Being the only member in my family to save my great, great grandma's embroidered table ecoutraments, I think that your family is very caring&#128156;


----------



## randiejg (Oct 29, 2011)

So cute for pretty little Robyn. And, the color still looks bright and crisp after all this time.

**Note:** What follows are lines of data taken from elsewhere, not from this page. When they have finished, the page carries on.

-- pv_equiv track=rewrite | github.com/kawkmin/Python-PS | LV2 귤 고르기.py | solution
-- ===== SOURCE A (Python) =====
-- from collections import Counter
--
-- def solution(k, tangerine):
--     answer = 0
--     for i in sorted(Counter(tangerine).items(), key=lambda x: -x[1]):
--         answer += 1
--         if k <= i[1]:
--             return answer
--         else:
--             k -= i[1]
-- ===== SOURCE B (Python) =====
-- from collections import Counter
-- import bisect
--
-- def solution(k, tangerine):
--     counts = sorted(Counter(tangerine).values(), key=lambda c: -c)
--     prefix = []
--     total = 0
--     for c in counts:
--         total += c
--         prefix.append(total)
--     return bisect.bisect_left(prefix, k) + 1
-- ===== Notes on version B (the rewrite author's own statement) =====
-- stated objective: alternative
-- what changed: Replaces A's accumulate-and-early-return loop over the sorted (value,count) items with a build-table-then-search shape: sort the Counter's counts descending, build a prefix-sum table, and bisect_left for the first cumulative total >= k.
-- outside the precondition, e.g. on solution(5, []): A returns None, B returns 1; on solution(3, [1, 1]): A returns None, B returns 2
import Mathlib
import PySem

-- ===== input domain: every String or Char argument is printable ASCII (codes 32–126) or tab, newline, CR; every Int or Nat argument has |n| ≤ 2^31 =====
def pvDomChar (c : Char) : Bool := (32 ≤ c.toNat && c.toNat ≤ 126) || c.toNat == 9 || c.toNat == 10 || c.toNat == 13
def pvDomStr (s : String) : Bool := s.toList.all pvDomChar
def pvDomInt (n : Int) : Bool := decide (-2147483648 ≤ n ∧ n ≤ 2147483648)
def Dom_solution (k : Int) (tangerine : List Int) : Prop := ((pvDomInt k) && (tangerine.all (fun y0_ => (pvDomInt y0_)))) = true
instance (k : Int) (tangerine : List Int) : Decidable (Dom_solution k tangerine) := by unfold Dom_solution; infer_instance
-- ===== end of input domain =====

-- A = accumulate-and-early-return over sorted Counter items; B = prefix-sum table over sorted counts + bisect_left.
-- Equal return values on Pre_ (nonempty list, k ≤ its length); A returns None (no int) outside Pre_.


-- ===== PORT A =====
-- the for-loop body: 'answer += 1; if k <= i[1]: return answer; else: k -= i[1]'; none = loop fell through (Python returns None)
def loopA : List (Int × Int) → Int → Int → Option Int
  | [], _, _ => none
  | i :: rest, k, answer =>
      if k ≤ i.2 then some (answer + 1) else loopA rest (k - i.2) (answer + 1)

def solution (k : Int) (tangerine : List Int) : Int :=
  (loopA (PySem.List.sorted (PySem.Dict.counter tangerine).items (fun x => -x.2) false) k 0).getD 0

-- ===== PORT B =====
def solution_alt (k : Int) (tangerine : List Int) : Int :=
  let counts := PySem.List.sorted (PySem.Dict.counter tangerine).values (fun c => -c) false
  let pfx := (counts.foldl (fun (st : List Int × Int) c => (st.1 ++ [st.2 + c], st.2 + c)) ([], 0)).1
  (PySem.List.bisectLeft pfx k : Int) + 1

-- ===== PRECONDITION & SPEC =====
-- Pre_ excludes the empty list and k greater than len(tangerine): there A's loop falls through and
-- Python returns None, which is not an int.
def Pre_solution (k : Int) (tangerine : List Int) : Prop :=
  tangerine ≠ [] ∧ k ≤ (tangerine.length : Int)
instance (k : Int) (tangerine : List Int) : Decidable (Pre_solution k tangerine) := by unfold Pre_solution; infer_instance

def pvWitness_solution : Int × List Int := (3, [1, 2, 2, 1, 3])

def Spec_solution (k : Int) (tangerine : List Int) (out : Int) : Prop := out = solution_alt k tangerine
instance (k : Int) (tangerine : List Int) (out : Int) : Decidable (Spec_solution k tangerine out) := by unfold Spec_solution; infer_instance

-- ===== CLAIM (what is proved, stated in full; the proofs are below) =====
def Claim_equal_solution : Prop := ∀ (k : Int) (tangerine : List Int), Dom_solution k tangerine → Pre_solution k tangerine → Spec_solution k tangerine (solution k tangerine)

-- ===== LEMMAS AND PROOFS =====

-- "first index i at which the remaining k is ≤ counts[i]" — the value A's loop finds
def pvF : List Int → Int → Option Nat
  | [], _ => none
  | c :: cs, k => if k ≤ c then some 0 else (pvF cs (k - c)).map (· + 1)

lemma loopA_eq_pvF (l : List (Int × Int)) (k ans : Int) :
    loopA l k ans = (pvF (l.map Prod.snd) k).map (fun i => ans + (i : Int) + 1) := by
  induction l generalizing k ans with
  | nil => rfl
  | cons p rest ih =>
      simp only [loopA, List.map_cons, pvF]
      by_cases h : k ≤ p.2
      · simp [h]
      · rw [if_neg h, if_neg h, ih]
        cases pvF (rest.map Prod.snd) (k - p.2) with
        | none => rfl
        | some m => simp; ring

-- prefix sums with running total t
def pvPre : List Int → Int → List Int
  | [], _ => []
  | c :: cs, t => (t + c) :: pvPre cs (t + c)

lemma foldl_prefix (l : List Int) (acc : List Int) (t : Int) :
    (l.foldl (fun (st : List Int × Int) c => (st.1 ++ [st.2 + c], st.2 + c)) (acc, t)).1
      = acc ++ pvPre l t := by
  induction l generalizing acc t with
  | nil => simp [pvPre]
  | cons c cs ih => simp [pvPre, List.foldl_cons, ih]

lemma mem_pvPre {cs : List Int} {t y : Int} (h : ∀ c ∈ cs, 1 ≤ c) (hy : y ∈ pvPre cs t) : t < y := by
  induction cs generalizing t with
  | nil => simp [pvPre] at hy
  | cons c cs ih =>
      have hc : 1 ≤ c := h c (by simp)
      rcases (by simpa [pvPre] using hy : y = t + c ∨ y ∈ pvPre cs (t + c)) with rfl | hy'
      · omega
      · have := ih (fun x hx => h x (by simp [hx])) hy'
        omega

lemma pairwise_pvPre {cs : List Int} (h : ∀ c ∈ cs, 1 ≤ c) (t : Int) :
    (pvPre cs t).Pairwise (fun a b => a ≤ b) := by
  induction cs generalizing t with
  | nil => simp [pvPre]
  | cons c cs ih =>
      refine List.Pairwise.cons (fun y hy => ?_) (ih (fun x hx => h x (by simp [hx])) (t + c))
      exact le_of_lt (mem_pvPre (fun x hx => h x (by simp [hx])) hy)

lemma length_pvPre (cs : List Int) (t : Int) : (pvPre cs t).length = cs.length := by
  induction cs generalizing t with
  | nil => rfl
  | cons c cs ih => simp [pvPre, ih]

lemma bisect_eq_of (xs : List Int) (x : Int) (hs : xs.Pairwise (fun a b => a ≤ b)) (n : Nat)
    (hn : n ≤ xs.length)
    (h1 : ∀ (j : Nat) (hj : j < xs.length), j < n → xs[j] < x)
    (h2 : ∀ (j : Nat) (hj : j < xs.length), n ≤ j → x ≤ xs[j]) :
    PySem.List.bisectLeft xs x = n := by
  obtain ⟨hm, hlo, hhi⟩ := PySem.List.bisectLeft_spec xs x hs
  rcases Nat.lt_trichotomy (PySem.List.bisectLeft xs x) n with hlt | heq | hgt
  · have hj : PySem.List.bisectLeft xs x < xs.length := lt_of_lt_of_le hlt hn
    have := h1 _ hj hlt
    have := hhi _ hj le_rfl
    omega
  · exact heq
  · have hj : n < xs.length := lt_of_lt_of_le hgt hm
    have := hlo _ hj hgt
    have := h2 _ hj le_rfl
    omega

lemma pvF_lt_length {cs : List Int} {k : Int} {n : Nat} (h : pvF cs k = some n) : n < cs.length := by
  induction cs generalizing k n with
  | nil => simp [pvF] at h
  | cons c cs ih =>
      simp only [pvF] at h
      by_cases hk : k ≤ c
      · rw [if_pos hk] at h
        simp at h
        simp [← h]
      · rw [if_neg hk, Option.map_eq_some_iff] at h
        obtain ⟨m, hm, rfl⟩ := h
        have := ih hm
        simp; omega

lemma pvF_bisect {cs : List Int} (h : ∀ c ∈ cs, 1 ≤ c) {k : Int} {n : Nat} (t : Int)
    (hF : pvF cs k = some n) :
    PySem.List.bisectLeft (pvPre cs t) (t + k) = n := by
  induction cs generalizing k n t with
  | nil => simp [pvF] at hF
  | cons c cs ih =>
      have hpos : ∀ x ∈ cs, 1 ≤ x := fun x hx => h x (by simp [hx])
      have hpw : (pvPre (c :: cs) t).Pairwise (fun a b => a ≤ b) := pairwise_pvPre h t
      simp only [pvF] at hF
      by_cases hk : k ≤ c
      · rw [if_pos hk] at hF
        have hn0 : n = 0 := by simpa using hF.symm
        subst hn0
        refine bisect_eq_of _ _ hpw 0 (by simp) (by omega) ?_
        intro j hj _
        simp only [pvPre] at hj ⊢
        match j, hj with
        | 0, hj => simp only [List.getElem_cons_zero]; omega
        | j + 1, hj =>
            have hj' : j < (pvPre cs (t + c)).length := by
              simpa using Nat.lt_of_succ_lt_succ hj
            simp only [List.getElem_cons_succ]
            have := mem_pvPre hpos (List.getElem_mem hj')
            omega
      · rw [if_neg hk, Option.map_eq_some_iff] at hF
        obtain ⟨m, hm, rfl⟩ := hF
        have hmlen : m < cs.length := pvF_lt_length hm
        have hrec : PySem.List.bisectLeft (pvPre cs (t + c)) ((t + c) + (k - c)) = m :=
          ih hpos (t + c) hm
        have hkey : (t + c) + (k - c) = t + k := by ring
        rw [hkey] at hrec
        obtain ⟨_, hlo, hhi⟩ :=
          PySem.List.bisectLeft_spec (pvPre cs (t + c)) (t + k) (pairwise_pvPre hpos (t + c))
        rw [hrec] at hlo hhi
        refine bisect_eq_of _ _ hpw (m + 1) (by simp [pvPre, length_pvPre]; omega) ?_ ?_
        · intro j hj hjm
          simp only [pvPre] at hj ⊢
          match j, hj, hjm with
          | 0, hj, hjm => simp only [List.getElem_cons_zero]; omega
          | j + 1, hj, hjm =>
              have hj' : j < (pvPre cs (t + c)).length := Nat.lt_of_succ_lt_succ (by simpa using hj)
              simp only [List.getElem_cons_succ]
              exact hlo j hj' (by omega)
        · intro j hj hjm
          simp only [pvPre] at hj ⊢
          match j, hj, hjm with
          | 0, hj, hjm => omega
          | j + 1, hj, hjm =>
              have hj' : j < (pvPre cs (t + c)).length := Nat.lt_of_succ_lt_succ (by simpa using hj)
              simp only [List.getElem_cons_succ]
              exact hhi j hj' (by omega)

lemma pvF_some {cs : List Int} (hne : cs ≠ []) {k : Int} (hk : k ≤ cs.sum) :
    ∃ n, pvF cs k = some n := by
  induction cs generalizing k with
  | nil => exact absurd rfl hne
  | cons c cs ih =>
      by_cases h : k ≤ c
      · exact ⟨0, by simp [pvF, h]⟩
      · cases cs with
        | nil => simp at hk; omega
        | cons c' cs' =>
            obtain ⟨m, hm⟩ := ih (by simp) (k := k - c) (by simp at hk ⊢; omega)
            refine ⟨m + 1, ?_⟩
            rw [pvF, if_neg h, hm]
            rfl

lemma insertBy_map {α β : Type} (f : α → β) (g : β → β → Bool) (x : α) (l : List α) :
    PySem.List.insertBy g (f x) (l.map f) = (PySem.List.insertBy (fun a b => g (f a) (f b)) x l).map f := by
  induction l with
  | nil => rfl
  | cons y ys ih =>
      simp only [List.map_cons, PySem.List.insertBy]
      by_cases h : g (f x) (f y)
      · simp [h]
      · simp [h, ih]

lemma foldl_insertBy_map {α β : Type} (f : α → β) (g : β → β → Bool) (xs : List α) (acc : List α) :
    xs.foldl (fun a x => PySem.List.insertBy g (f x) a) (acc.map f)
      = (xs.foldl (fun a x => PySem.List.insertBy (fun a b => g (f a) (f b)) x a) acc).map f := by
  induction xs generalizing acc with
  | nil => rfl
  | cons x xs ih => simp only [List.foldl_cons, insertBy_map, ih]

lemma sorted_map {α β : Type} (xs : List α) (f : α → β) (key : β → Int) (rev : Bool) :
    PySem.List.sorted (xs.map f) key rev = (PySem.List.sorted xs (fun a => key (f a)) rev).map f := by
  cases rev <;>
    simpa [PySem.List.sorted, List.foldl_map] using
      foldl_insertBy_map f _ xs []

lemma values_counter_sorted (t : List Int) :
    PySem.List.sorted (PySem.Dict.counter t).values (fun c => -c) false
      = (PySem.List.sorted (PySem.Dict.counter t).items (fun x => -x.2) false).map (fun x => x.2) := by
  have hvals : (PySem.Dict.counter t).values
      = ((PySem.Dict.counter t).items).map (fun x => x.2) := rfl
  rw [hvals, sorted_map]

lemma cs_pos (t : List Int) :
    ∀ c ∈ (PySem.List.sorted (PySem.Dict.counter t).items (fun x => -x.2) false).map (fun x => x.2),
      1 ≤ c := by
  intro c hc
  rw [List.mem_map] at hc
  obtain ⟨p, hp, rfl⟩ := hc
  rw [PySem.List.mem_sorted, PySem.Dict.items_counter, List.mem_map] at hp
  obtain ⟨v, hv, rfl⟩ := hp
  have : 0 < t.count v := List.count_pos_iff.mpr ((PySem.Set.mem_ofList t v).mp hv)
  simpa using this

lemma cs_sum (t : List Int) :
    ((PySem.List.sorted (PySem.Dict.counter t).items (fun x => -x.2) false).map (fun x => x.2)).sum
      = (t.length : Int) := by
  classical
  have hperm : ((PySem.List.sorted (PySem.Dict.counter t).items (fun x => -x.2) false).map
      (fun x => x.2)).Perm ((PySem.Dict.counter t).items.map (fun x => x.2)) :=
    (PySem.List.sorted_perm _ _ _).map _
  rw [hperm.sum_eq, PySem.Dict.items_counter, List.map_map]
  have hperm2 : (PySem.Set.ofList t).Perm t.dedup := by
    rw [List.perm_ext_iff_of_nodup (PySem.Set.nodup_ofList t) t.nodup_dedup]
    intro a
    rw [PySem.Set.mem_ofList, List.mem_dedup]
  have : ((PySem.Set.ofList t).map (fun v => (t.count v : Int))).sum
      = ((t.dedup.map (fun v => (t.count v : Int)))).sum := (hperm2.map _).sum_eq
  rw [show ((fun x => x.2) ∘ fun k => (k, (t.count k : Int))) = fun v => (t.count v : Int) from rfl,
      this]
  have hn : (t.dedup.map (fun v => (t.count v : Int))).sum
      = ((t.dedup.map (fun v => t.count v)).sum : Nat) := by
    rw [Nat.cast_list_sum, List.map_map]
    rfl
  rw [hn, List.sum_map_count_dedup_eq_length]

lemma cs_ne_nil (t : List Int) (hne : t ≠ []) :
    (PySem.List.sorted (PySem.Dict.counter t).items (fun x => -x.2) false).map (fun x => x.2)
      ≠ [] := by
  intro h
  have hlen := congrArg List.length h
  rw [List.length_map, (PySem.List.sorted_perm _ _ _).length_eq, PySem.Dict.items_counter,
      List.length_map] at hlen
  cases t with
  | nil => exact hne rfl
  | cons x xs =>
      have : x ∈ PySem.Set.ofList (x :: xs) := (PySem.Set.mem_ofList _ _).mpr (by simp)
      rw [List.length_eq_zero_iff.mp hlen] at this
      simp at this

-- ===== VERDICT (by name: the statement is the Claim_ definition above) =====
theorem solution_spec : Claim_equal_solution := by
  intro k t _ hpre
  obtain ⟨hne, hk⟩ := hpre
  show solution k t = solution_alt k t
  set cs := (PySem.List.sorted (PySem.Dict.counter t).items (fun x => -x.2) false).map
      (fun x => x.2) with hcs
  obtain ⟨n, hn⟩ := pvF_some (cs_ne_nil t hne) (k := k) (by rw [cs_sum]; exact hk)
  have hA : solution k t = 0 + (n : Int) + 1 := by
    rw [solution, loopA_eq_pvF, ← hcs, hn]
    rfl
  have hB : solution_alt k t = (n : Int) + 1 := by
    rw [solution_alt]
    simp only [values_counter_sorted t, ← hcs, foldl_prefix, List.nil_append]
    have := pvF_bisect (cs_pos t) (cs := cs) (k := k) (n := n) 0 hn
    rw [zero_add] at this
    rw [this]
  rw [hA, hB]
  ring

If you have a picture of her mum wearing the dress, it would make a nice photo display to have them side-by-side in the same dress.


----------



## Munchn (Mar 3, 2013)

~~ a very cute and well cared for dress. Love the shade of pink.


----------



## KnittyGritty800 (Apr 1, 2014)

How special! The baby and the dress are beautiful. My mom used to make dresses for my half-sister with puffy sleeves like that and when I had to help with the weekly ironing because mom was working, I hated having to iron those darned sleeves!!!

Bob
The KnittyGritty


----------



## diana999 (Mar 24, 2011)

very nice and the baby is so cute and happy very nice


----------



## gginastoria (Jun 2, 2013)

so sweet! All the items I sewed or knitted have vanished into the universe but hopefully were enjoyed and passed on by others.


----------



## kiwiannie (Jul 30, 2011)

Both are beautiful.


----------



## Dimples16 (Jan 28, 2011)

Pretty dress. Cute baby.


----------



## gr8 (Jul 4, 2013)

So sweet to see such a happy baby - and so up-to-date in her 'vintage' dress.


----------